By eliminating beams and columns, the use of a slab–wall system in structural engineering has gained traction due to the benefits of increased unobstructed room height and improved construction efficiency. However, the absence of those elements results in shear walls bearing both vertical and horizontal loads, leading possibly to a significant reduction in the seismic performance of the system. In particular, experiments [1,2,3] have identified that the slab–wall joints in the system are the weakest link. Various solutions have been proposed to enhance the system or shear walls alone. Among them, adding concrete-filled steel tubes (CFSTs) in shear wall piers has emerged as an effective means.

Qian [4] proposed a shear wall with CFSTs embedded at the wall boundary, which was found to offer excellent energy dissipation capacity. Fang’s group has studied the effects of various loading conditions on shear walls embedded with CFSTs, including axial compression, axial compression plus bending actions, cyclic loads, shearing, and combined tension-shearing [5,6,7,8,9]. The results show that in CFST-strengthened shear walls, the steel tubes provide a confinement effect that significantly improves the strength of the shear walls. Furthermore, the embedded CFSTs can delay local failures of the wall by increasing its vertical load-bearing capacity, thus creating a shear wall with higher rigidity and good ductility. Ji and his collaborators [10] developed a numerical-simulation model of high-strength CFST-strengthened shear walls to examine their behavior when subjected to high axial force and lateral cyclic loading. The results indicate that the walls’ flexural strength increases with the increasing ratio of the cross-sectional area of embedded tubes. Notably, the type of embedded tubes, whether empty or concrete-filled, did not affect the walls’ strength. Wu [11] proposed a precast composite shear wall with steel tubes embedded at the wall boundary, and found this new kind of component can be applied in a precast building to improve its structural performance. Similarly, Zhou et al. [12] designed a precast concrete-encased CFST composite wall with twin steel-tube connections, and their work resulted in several calculation methods for evaluating the shear strength of the wall. Zhao et al. [13] had been studied on a shaking table testing of a 1/8-scale five-story slab–wall structure equipped with CFSTs in walls. Findings indicated that the application of CFSTs was instrumental in resisting the simulated earthquake loads acting upon it, hence the global response limits required by codes of practice were met. Nevertheless, the junctions between the shear walls and floor slabs were found to be the weakest links in the whole system. Consequently, it suggested designers should use proper detailing in those regions to prevent local distress.

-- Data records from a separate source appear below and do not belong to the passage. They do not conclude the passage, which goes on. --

-- pv_equiv track=rewrite | github.com/fujihiraryo/atcoder-python | src/ABC/ABC161/E1.py | work
-- ===== SOURCE A (Python) =====
-- def work(S, k, c):
--     tir = 0
--     cnt = 0
--     for i, s in enumerate(S):
--         if s == "o" and tir == 0 and cnt < k:
--             yield i
--             tir = c
--             cnt += 1
--         else:
--             tir = max(tir - 1, 0)
-- ===== SOURCE B (Python) =====
-- def work(S, k, c):
--     positions = [i for i, s in enumerate(S) if s == "o"]
--     last = -c - 1
--     cnt = 0
--     for i in positions:
--         if cnt < k and i - last > c:
--             yield i
--             last = i
--             cnt += 1
-- ===== Notes on version B (the rewrite author's own statement) =====
-- stated objective: faster
-- what changed: B replaces A's single pass with a per-step countdown timer by a collect pass (comprehension of 'o' positions) followed by a greedy selection over that smaller list tracking the last selected index (admit i when i - last > c).
-- outside the precondition, e.g. on work('oo', 2, -1): A returns [0], B returns [0, 1]
import Mathlib
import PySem

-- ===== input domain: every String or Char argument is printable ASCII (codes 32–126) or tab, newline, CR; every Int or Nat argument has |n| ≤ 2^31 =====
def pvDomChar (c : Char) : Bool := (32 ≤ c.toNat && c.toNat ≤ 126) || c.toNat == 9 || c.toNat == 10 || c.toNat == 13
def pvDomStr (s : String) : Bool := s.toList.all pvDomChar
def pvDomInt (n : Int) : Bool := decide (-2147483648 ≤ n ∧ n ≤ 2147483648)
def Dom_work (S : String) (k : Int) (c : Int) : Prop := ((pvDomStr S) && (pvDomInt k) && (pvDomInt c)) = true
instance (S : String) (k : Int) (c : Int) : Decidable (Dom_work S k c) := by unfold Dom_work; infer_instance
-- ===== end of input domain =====

-- B splits A's single timer-based pass into a collect-positions pass plus a greedy
-- selection over the positions tracking the last chosen index (alternative decomposition).


-- ===== PORT A =====
-- the loop over enumerate(S) with state (tir, cnt), as structural recursion carrying the index
def workGo (k c : Int) : List Char → Int → Int → Int → List Int
  | [], _, _, _ => []
  | s :: rest, i, tir, cnt =>
    if s = 'o' ∧ tir = 0 ∧ cnt < k then
      i :: workGo k c rest (i + 1) c (cnt + 1)
    else
      workGo k c rest (i + 1) (max (tir - 1) 0) cnt

def work (S : String) (k : Int) (c : Int) : List Int :=
  workGo k c S.toList 0 0 0

-- ===== PORT B =====
-- the comprehension [i for i, s in enumerate(S) if s == "o"]
def posGo : List Char → Int → List Int
  | [], _ => []
  | s :: rest, i => if s = 'o' then i :: posGo rest (i + 1) else posGo rest (i + 1)

-- the greedy selection loop over positions with state (last, cnt)
def selGo (k c : Int) : List Int → Int → Int → List Int
  | [], _, _ => []
  | i :: rest, last, cnt =>
    if cnt < k ∧ i - last > c then
      i :: selGo k c rest i (cnt + 1)
    else
      selGo k c rest last cnt

def work_alt (S : String) (k : Int) (c : Int) : List Int :=
  selGo k c (posGo S.toList 0) (-c - 1) 0

-- ===== PRECONDITION & SPEC =====
-- Pre_ restricts to the natural domain of nonnegative cooldowns c; for c < 0 (outside the
-- task's natural domain) A's max(tir - 1, 0) accidentally enforces a gap of 2 between picks.
def Pre_work (S : String) (k : Int) (c : Int) : Prop := 0 ≤ c
instance (S : String) (k : Int) (c : Int) : Decidable (Pre_work S k c) := by unfold Pre_work; infer_instance
def pvWitness_work : String × Int × Int := ("oxoo", 2, 1)

def Spec_work (S : String) (k : Int) (c : Int) (out : List Int) : Prop := out = work_alt S k c
instance (S : String) (k : Int) (c : Int) (out : List Int) : Decidable (Spec_work S k c out) := by unfold Spec_work; infer_instance

-- ===== CLAIM (what is proved, stated in full; the proofs are below) =====
def Claim_equal_work : Prop := ∀ (S : String) (k : Int) (c : Int), Dom_work S k c → Pre_work S k c → Spec_work S k c (work S k c)

-- ===== LEMMAS AND PROOFS =====
-- Invariant: at index i, A's timer equals max (last + c + 1 - i) 0 for B's last selected index.
theorem workGo_eq_selGo (k c : Int) (hc : 0 ≤ c) :
    ∀ (l : List Char) (i last cnt : Int),
      workGo k c l i (max (last + c + 1 - i) 0) cnt = selGo k c (posGo l i) last cnt := by
  intro l
  induction l with
  | nil => intro i last cnt; simp [workGo, posGo, selGo]
  | cons s rest ih =>
    intro i last cnt
    by_cases hs : s = 'o'
    · by_cases hcnt : cnt < k
      · by_cases hgap : i - last > c
        · have h0 : max (last + c + 1 - i) 0 = 0 := by omega
          rw [workGo, posGo, if_pos hs, h0, selGo, if_pos ⟨hs, rfl, hcnt⟩, if_pos ⟨hcnt, hgap⟩]
          have hc' : c = max (i + c + 1 - (i + 1)) 0 := by omega
          rw [show workGo k c rest (i+1) c (cnt+1)
                = workGo k c rest (i+1) (max (i + c + 1 - (i+1)) 0) (cnt+1) from by rw [← hc']]
          exact congrArg (i :: ·) (ih (i + 1) i (cnt + 1))
        · have h0 : max (last + c + 1 - i) 0 ≠ 0 := by omega
          rw [workGo, posGo, if_pos hs, selGo,
              if_neg (by rintro ⟨_, h, _⟩; exact h0 h), if_neg (by rintro ⟨_, h⟩; exact hgap h)]
          have : max (max (last + c + 1 - i) 0 - 1) 0 = max (last + c + 1 - (i + 1)) 0 := by omega
          rw [this]; exact ih (i + 1) last cnt
      · rw [workGo, posGo, if_pos hs, selGo,
            if_neg (by rintro ⟨_, _, h⟩; exact hcnt h), if_neg (by rintro ⟨h, _⟩; exact hcnt h)]
        have : max (max (last + c + 1 - i) 0 - 1) 0 = max (last + c + 1 - (i + 1)) 0 := by omega
        rw [this]; exact ih (i + 1) last cnt
    · rw [workGo, posGo, if_neg (by rintro ⟨h, _⟩; exact hs h), if_neg hs]
      have : max (max (last + c + 1 - i) 0 - 1) 0 = max (last + c + 1 - (i + 1)) 0 := by
        omega
      rw [this]; exact ih (i + 1) last cnt

-- ===== VERDICT (by name: the statement is the Claim_ definition above) =====
theorem work_spec : Claim_equal_work := by
  intro S k c _ hc
  unfold Spec_work work work_alt
  have h := workGo_eq_selGo k c hc S.toList 0 (-c - 1) 0
  have h0 : max ((-c - 1) + c + 1 - 0) 0 = (0 : Int) := by omega
  rw [h0] at h
  exact h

These studies indicate that incorporating CFSTs into slab–wall structures has the potential to enhance their seismic performance. However, because the double-layer bidirectional steel bars in the slab are difficult to pass through the steel tubes equidistantly arranged in the shear wall, the steel bars are bent or directly penetrate by drilling holes to make them pass through the steel tubes in the relevant research. Such a method will affect the material properties of steel bars and steel tube at the joint, making it unable to fully play its role.

It can be seen that the use of CFST in a slab–wall system has been limited due to the complexity of the slab-to-shear wall piers connections and the blank of design of anchorage detailing. In addition, there is still a lack of information on CFST connections embedded in wall piers under cyclic loading. Therefore, developing a practical connection to overcome these challenges is crucial.

To address these issues, the purpose of the study is to design no-through-tube anchorage detailing for steel bars in slabs that intersect with CFST-strengthened structural walls, and investigate the influence of using this different anchoring detailing in slab–wall joints on strength, ductility, stiffness, and energy dissipation. A higher grade of concrete is used inside the steel tube than the slab to prevent it from failing prematurely due to hooping effect.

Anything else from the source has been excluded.